* Posts by El Rupester

10 posts • joined 5 Jul 2008

The IT kit revolution's OVER, say beancounters - but how do they know?

El Rupester

Efficiency gain

Two points:

First, you touch on investment vs consumption.

I suspect that this is a big part of things.

There is a genuine change in the market: it has benefits, buy it messes up statistics.

If I used to buy a software package and charge it as an asset then (somehow, sometimes...) that is "investment".

But if instead I use Microsoft Office 365 and pay per month, then it is an expense.

Or if my company bought a Blackberry that was an asset - but if I take out a contract for BYOD and expense it each month it no longer is.

In other words, the statistics could be completely correct: investment is falling because cloud is delivering genuine efficiency / productivity benefits.

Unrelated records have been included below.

-- pv_equiv track=rewrite | github.com/BryceYangS/algorithms | Algorithms_Practice/test3.py | solution
-- ===== SOURCE A (Python) =====
-- from itertools import combinations
--
-- def solution(S):
--     # write your code in Python 3.6
--     cnt_a = 0
--     for char in S:
--         if char == 'a':
--             cnt_a += 1
--
--     if cnt_a % 3 != 0:
--         return 0
--     elif cnt_a == 0:
--         items = [i for i in range(len(S) - 1)]
--         # len(combinations(len))
--         return len(list(combinations(items, 2)))
--     else:
--         tmp_num = divmod(cnt_a, 3)
--         a_cnt = 0
--         tmp_arr = []
--         tmp_tuple = ()
--         for i in range(len(S)):
--             if S[i] == 'a':
--                 a_cnt += 1
--                 if tmp_num[0] == 1:
--                     tmp_arr.append(i)
--                 else:
--                     if len(tmp_tuple) == 0:
--                         tmp_tuple = (i,)
--                     if a_cnt == tmp_num[0]:
--                         tmp_tuple += (i,)
--                         tmp_arr.append(tmp_tuple)
--                         tmp_tuple = ()
--                         a_cnt = 0
--         if tmp_num[0] ==1:
--             return (tmp_arr[1] - tmp_arr[0]) * (tmp_arr[2] - tmp_arr[1])
--         else:
--             return (tmp_arr[1][0] - tmp_arr[0][1]) * (tmp_arr[2][0] - tmp_arr[1][1])
-- ===== SOURCE B (Python) =====
-- def solution(S):
--     pos = [i for i, ch in enumerate(S) if ch == 'a']
--     c = len(pos)
--     if c % 3 != 0:
--         return 0
--     if c == 0:
--         m = len(S) - 1
--         return m * (m - 1) // 2 if m >= 0 else 0
--     k = c // 3
--     return (pos[k] - pos[k - 1]) * (pos[2 * k] - pos[2 * k - 1])
-- ===== Notes on version B (the rewrite author's own statement) =====
-- stated objective: faster
-- what changed: B builds the list of positions of the letter a once and reads the group-boundary gaps by direct indexing (pos[k]-pos[k-1])*(pos[2k]-pos[2k-1]), replacing A's stateful tuple-collecting loop, and replaces A's materialization of all C(n-1,2) index pairs in the letterless case by the closed form m*(m-1)//2.
import Mathlib
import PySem

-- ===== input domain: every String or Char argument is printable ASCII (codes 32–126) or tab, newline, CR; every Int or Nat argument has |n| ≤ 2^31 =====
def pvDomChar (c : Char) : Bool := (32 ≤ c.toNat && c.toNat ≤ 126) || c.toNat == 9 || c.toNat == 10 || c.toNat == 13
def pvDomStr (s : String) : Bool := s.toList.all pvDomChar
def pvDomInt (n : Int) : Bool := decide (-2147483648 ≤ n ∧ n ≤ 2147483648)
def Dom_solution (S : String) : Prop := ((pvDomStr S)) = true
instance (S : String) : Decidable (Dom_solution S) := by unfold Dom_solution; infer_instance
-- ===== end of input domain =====

-- B replaces A's materialisation of all index pairs by the closed form m*(m-1)//2 and A's
-- stateful group-collecting loop by direct indexing into the list of positions of the letter a (objective: faster).

-- ===== PORT A =====
-- body of A's `for i in range(len(S))` loop in the cnt_a > 3 case (state = (a_cnt, tmp_arr, tmp_tuple);
-- tmp_tuple, which Python grows from () to (i,) and then to (first, i), is an Option Int holding its first component)
def solAStep (k : Int) (st : Int × List (Int × Int) × Option Int) (i : Int) :
    Int × List (Int × Int) × Option Int :=
  let a_cnt := st.1 + 1
  let tup := if st.2.2 = none then some i else st.2.2
  if a_cnt = k then (0, st.2.1 ++ [(tup.getD 0, i)], none) else (a_cnt, st.2.1, tup)

-- A's list indexing tmp_arr[0] / tmp_arr[1] / tmp_arr[2] is always in range when reached
-- (cnt_a is a positive multiple of 3), so the `.getD` default is never used.
def solution (S : String) : Int :=
  let l := S.toList
  let cnt_a : Int := l.foldl (fun c ch => if ch == 'a' then c + 1 else c) 0
  if PySem.Int.mod cnt_a 3 ≠ 0 then 0
  else if cnt_a = 0 then
    let items := PySem.List.pyRange 0 ((l.length : Int) - 1) 1
    ((items.sublistsLen 2).length : Int)
  else
    let tmp_num := (PySem.Int.floordiv cnt_a 3, PySem.Int.mod cnt_a 3)
    if tmp_num.1 = 1 then
      let arr := (PySem.List.pyRange 0 ((l.length : Int)) 1).foldl
        (fun arr i => if PySem.List.pyGetD l i ' ' == 'a' then arr ++ [i] else arr) ([] : List Int)
      (PySem.List.pyGetD arr 1 0 - PySem.List.pyGetD arr 0 0) *
        (PySem.List.pyGetD arr 2 0 - PySem.List.pyGetD arr 1 0)
    else
      let st := (PySem.List.pyRange 0 ((l.length : Int)) 1).foldl
        (fun st i => if PySem.List.pyGetD l i ' ' == 'a' then solAStep tmp_num.1 st i else st)
        (0, [], none)
      let arr := st.2.1
      ((PySem.List.pyGetD arr 1 (0, 0)).1 - (PySem.List.pyGetD arr 0 (0, 0)).2) *
        ((PySem.List.pyGetD arr 2 (0, 0)).1 - (PySem.List.pyGetD arr 1 (0, 0)).2)

-- ===== PORT B =====
-- B's comprehension [i for i, ch in enumerate(S) if ch == 'a']
def posOf (l : List Char) : List Int :=
  ((PySem.List.enumerate l 0).filter (fun p => p.2 == 'a')).map (fun p => p.1)

def solution_alt (S : String) : Int :=
  let pos := posOf S.toList
  let c := pos.length
  if c % 3 ≠ 0 then 0
  else if c = 0 then
    let m : Int := (S.toList.length : Int) - 1
    if 0 ≤ m then PySem.Int.floordiv (m * (m - 1)) 2 else 0
  else
    let k := c / 3
    (pos.getD k 0 - pos.getD (k - 1) 0) * (pos.getD (2 * k) 0 - pos.getD (2 * k - 1) 0)

-- ===== PRECONDITION & SPEC =====
def Spec_solution (S : String) (out : Int) : Prop := out = solution_alt S
instance (S : String) (out : Int) : Decidable (Spec_solution S out) := by unfold Spec_solution; infer_instance

-- ===== CLAIM (what is proved, stated in full; the proofs are below) =====
def Claim_equal_solution : Prop := ∀ (S : String), Dom_solution S → Spec_solution S (solution S)

-- ===== LEMMAS AND PROOFS =====

-- A's counting loop counts exactly the elements of B's position list
theorem count_eq_pos (l : List Char) : ∀ (s acc : Int),
    l.foldl (fun c ch => if ch == 'a' then c + 1 else c) acc
      = acc + ((((PySem.List.enumerate l s).filter (fun p => p.2 == 'a')).length : Int)) := by
  induction l with
  | nil => intro s acc; simp [PySem.List.enumerate]
  | cons x xs ih =>
    intro s acc
    rw [PySem.List.enumerate_cons, List.foldl_cons]
    by_cases hx : x == 'a'
    · rw [if_pos hx, List.filter_cons_of_pos (by simpa using hx), ih (s + 1)]
      simp; ring
    · rw [if_neg hx, List.filter_cons_of_neg (by simpa using hx), ih (s + 1)]

theorem pyGetD_enumerate_mem (l : List Char) (p : Int × Char)
    (hp : p ∈ PySem.List.enumerate l 0) : PySem.List.pyGetD l p.1 ' ' = p.2 := by
  rw [List.mem_iff_getElem] at hp
  obtain ⟨k, hk, hEq⟩ := hp
  rw [PySem.List.length_enumerate] at hk
  rw [PySem.List.getElem_enumerate l 0 k (by simpa [PySem.List.length_enumerate])] at hEq
  subst hEq
  simp [PySem.List.pyGetD_natCast, hk]

-- A's `for i in range(len(S)): if S[i] == 'a': <update with i>` is a fold over B's position list
theorem loop_to_pos {σ : Type} (g : σ → Int → σ) (l : List Char) (init : σ) :
    (PySem.List.pyRange 0 ((l.length : Int)) 1).foldl
        (fun st i => if PySem.List.pyGetD l i ' ' == 'a' then g st i else st) init
      = (posOf l).foldl g init := by
  have hrange : PySem.List.pyRange 0 ((l.length : Int)) 1
      = (PySem.List.enumerate l 0).map (fun p => p.1) := by
    rw [PySem.List.map_fst_enumerate]; norm_num
  rw [hrange, List.foldl_map]
  rw [PySem.List.foldl_congr_mem _ _
    (fun st (p : Int × Char) => if p.2 == 'a' then g st p.1 else st) init
    (by intro acc p hp; rw [pyGetD_enumerate_mem l p hp])]
  unfold posOf
  rw [List.foldl_map, List.foldl_filter]

-- the middle of one group of size k: r of its elements remain, its first index is q
theorem solA_mid (k : Int) : ∀ (r : Nat) (xs : List Int) (q : Int)
    (arr : List (Int × Int)), 1 ≤ r → r ≤ xs.length →
    xs.foldl (solAStep k) (k - (r : Int), arr, some q)
      = (xs.drop r).foldl (solAStep k) (0, arr ++ [(q, xs.getD (r - 1) 0)], none) := by
  intro r
  induction r with
  | zero => intro xs q arr h1 h2; omega
  | succ r ih =>
    intro xs q arr _ hlen
    match xs with
    | [] => simp at hlen
    | x :: xs =>
      rcases Nat.eq_zero_or_pos r with hr0 | hrpos
      · subst hr0
        have hstep : solAStep k (k - ((0 + 1 : Nat) : Int), arr, some q) x
            = (0, arr ++ [(q, x)], none) := by
          simp [solAStep]
        rw [List.foldl_cons, hstep]
        simp
      · obtain ⟨m, rfl⟩ : ∃ m, r = m + 1 := ⟨r - 1, by omega⟩
        have hstep : solAStep k (k - ((m + 1 + 1 : Nat) : Int), arr, some q) x
            = (k - ((m + 1 : Nat) : Int), arr, some q) := by
          have hcond : ¬ (k - ((m + 1 + 1 : Nat) : Int) + 1 = k) := by push_cast; omega
          simp only [solAStep]
          rw [if_neg hcond]
          simp [Prod.ext_iff]
          ring
        rw [List.foldl_cons, hstep,
          ih xs q arr (by omega) (by simpa using Nat.succ_le_succ_iff.mp (by simpa using hlen))]
        simp

-- one full group of K elements is consumed, appending (first index, last index of the group)
theorem solA_group (K : Nat) (hK : 2 ≤ K) (P : List Int) (arr : List (Int × Int))
    (h : K ≤ P.length) :
    P.foldl (solAStep (K : Int)) (0, arr, none)
      = (P.drop K).foldl (solAStep (K : Int))
          (0, arr ++ [(P.getD 0 0, P.getD (K - 1) 0)], none) := by
  match P with
  | [] => simp at h; omega
  | x :: xs =>
    have hstep : solAStep (K : Int) (0, arr, none) x = (1, arr, some x) := by
      have hne : ¬ ((0 : Int) + 1 = (K : Int)) := by push_cast; omega
      simp only [solAStep]
      rw [if_neg hne]
      simp
    have hrw : ((1 : Int), arr, some x) = ((K : Int) - ((K - 1 : Nat) : Int), arr, some x) := by
      have : ((K - 1 : Nat) : Int) = (K : Int) - 1 := by omega
      rw [this]; ring_nf
    rw [List.foldl_cons, hstep, hrw,
      solA_mid (K : Int) (K - 1) xs x arr (by omega) (by simp at h; omega)]
    obtain ⟨t, rfl⟩ : ∃ t, K = t + 2 := ⟨K - 2, by omega⟩
    simp

-- the whole loop for cnt_a = 3K, K ≥ 2: three groups, and the pairs A keeps
theorem solA_three (K : Nat) (hK : 2 ≤ K) (P : List Int) (h : P.length = 3 * K) :
    P.foldl (solAStep (K : Int)) (0, [], none)
      = (0, [(P.getD 0 0, P.getD (K - 1) 0),
             (P.getD K 0, P.getD (2 * K - 1) 0),
             (P.getD (2 * K) 0, P.getD (3 * K - 1) 0)], none) := by
  rw [solA_group K hK P _ (by omega)]
  rw [solA_group K hK _ _ (by simp [h]; omega)]
  rw [solA_group K hK _ _ (by simp [h]; omega)]
  have hnil : (((P.drop K).drop K).drop K) = [] := by
    simp [List.drop_drop, h]; omega
  rw [hnil, List.foldl_nil]
  have e1 : K + (K - 1) = 2 * K - 1 := by omega
  have e2 : K + K = 2 * K := by omega
  have e3 : 2 * K + (K - 1) = 3 * K - 1 := by omega
  simp [List.drop_drop, e1, e2, e3]

-- the cnt_a = 0 branch: len(list(combinations(range(n-1), 2))) equals the closed form (n-1)(n-2)/2
theorem zero_case (N : Nat) :
    ((List.sublistsLen 2 (PySem.List.pyRange 0 ((N : Int) - 1) 1)).length : Int)
      = if 0 ≤ (N : Int) - 1 then PySem.Int.floordiv (((N : Int) - 1) * ((N : Int) - 1 - 1)) 2
        else 0 := by
  match N with
  | 0 =>
    rw [PySem.List.pyRange_one_eq_nil (by norm_num)]
    norm_num
  | (n + 1) =>
    have hlen : (PySem.List.pyRange 0 (((n + 1 : Nat) : Int) - 1) 1).length = n := by
      rw [PySem.List.length_pyRange_one]; push_cast; omega
    rw [List.length_sublistsLen, hlen, if_pos (by push_cast; omega)]
    have hprod : (((n + 1 : Nat) : Int) - 1) * (((n + 1 : Nat) : Int) - 1 - 1)
        = ((n * (n - 1) : Nat) : Int) := by
      match n with
      | 0 => norm_num
      | (m + 1) => push_cast [Nat.add_sub_cancel]; ring_nf
    have hdiv2 : PySem.Int.floordiv ((n * (n - 1) : Nat) : Int) 2 = ((n * (n - 1) / 2 : Nat) : Int) := by
      exact_mod_cast PySem.Int.floordiv_natCast (n * (n - 1)) 2
    rw [hprod, hdiv2, Nat.choose_two_right]

-- ===== VERDICT (by name: the statement is the Claim_ definition above) =====
theorem solution_spec : Claim_equal_solution := by
  intro S _
  unfold Spec_solution
  simp only [solution, solution_alt]
  have hc : S.toList.foldl (fun c ch => if ch == 'a' then c + 1 else c) 0
      = (((posOf S.toList).length : Nat) : Int) := by
    rw [count_eq_pos S.toList 0 0]; simp [posOf]
  rw [hc]
  set P := posOf S.toList with hP
  set c := P.length with hcn
  have hmod : PySem.Int.mod (c : Int) 3 = ((c % 3 : Nat) : Int) := by
    exact_mod_cast PySem.Int.mod_natCast c 3
  have hdiv : PySem.Int.floordiv (c : Int) 3 = ((c / 3 : Nat) : Int) := by
    exact_mod_cast PySem.Int.floordiv_natCast c 3
  by_cases h3 : c % 3 = 0
  · have hA1 : ¬ (PySem.Int.mod (c : Int) 3 ≠ 0) := by
      rw [hmod, h3]; simp
    have hB1 : ¬ (c % 3 ≠ 0) := by simp [h3]
    rw [if_neg hA1, if_neg hB1]
    by_cases h0 : c = 0
    · rw [if_pos (show ((c : Nat) : Int) = 0 by exact_mod_cast h0), if_pos h0]
      exact zero_case S.toList.length
    · rw [if_neg (show ¬ ((c : Nat) : Int) = 0 by exact_mod_cast h0), if_neg h0]
      rw [hdiv]
      set K := c / 3 with hK
      have hcK : c = 3 * K := by omega
      by_cases h1 : K = 1
      · rw [if_pos (show ((K : Nat) : Int) = 1 by exact_mod_cast h1)]
        rw [loop_to_pos (fun arr i => arr ++ [i]) S.toList []]
        rw [PySem.List.foldl_append_singleton, List.nil_append, ← hP]
        obtain ⟨a, b, c', hPl⟩ := List.length_eq_three.mp (by omega : P.length = 3)
        rw [hPl, h1]
        norm_num [PySem.List.pyGetD, show ((2:Int)).toNat = 2 from rfl,
          show ((1:Int)).toNat = 1 from rfl, show ((0:Int)).toNat = 0 from rfl]
      · rw [if_neg (show ¬ ((K : Nat) : Int) = 1 by exact_mod_cast h1)]
        have hK2 : 2 ≤ K := by omega
        rw [loop_to_pos (solAStep (K : Int)) S.toList ((0 : Int), ([] : List (Int × Int)), (none : Option Int))]
        rw [← hP, solA_three K hK2 P (by omega)]
        norm_num [PySem.List.pyGetD, show ((2:Int)).toNat = 2 from rfl,
          show ((1:Int)).toNat = 1 from rfl, show ((0:Int)).toNat = 0 from rfl]
  · have hA1 : PySem.Int.mod (c : Int) 3 ≠ 0 := by
      rw [hmod]; exact_mod_cast h3
    rw [if_pos hA1, if_pos h3]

The second part is genuine efficiency.

Some of those assets just vanish.

Some of course don't.

I no longer by a Dell rack for email server if I use Google hosted email (no asset on my balance sheet) - but Google buys servers instead (so an asset & investment).

BUT there are incredible efficiency gains: they probably pay 50% of the price I paid, and economiers of scale (trunking gain) they get far better uitisation.


Netflix snubs 'Tech City' for Luxembourg

El Rupester

Blind pontificating aside, are there any facts here...? No. OK...

Are they actually doing anything in luxemburg (ie employing developers) or is this a "brass plaque" company?

Surely this is like US companies being "based in" Delaware, even if all the employees are actually in Santa Clara (high tax, fwiw)

" It's proof that low taxes and minimal red tape matter the most, when location decisions are made."

Low taxes may be, but "double dutch sanfdwich" and the like make that moot, as fewer companies pay any tax anyway.

But do you have any evidence at all on "minimal red tape" ?

Probably not because as Anonymous says above it is completely untrue - according to the OECD the UK is significantly better (#10 in world as opposed to #23)


Still, why let a few facts get in the way of an amusing story?


What's not in the iPhone 4S ... and why

El Rupester

I had been asking about world roaming on to cdma networks.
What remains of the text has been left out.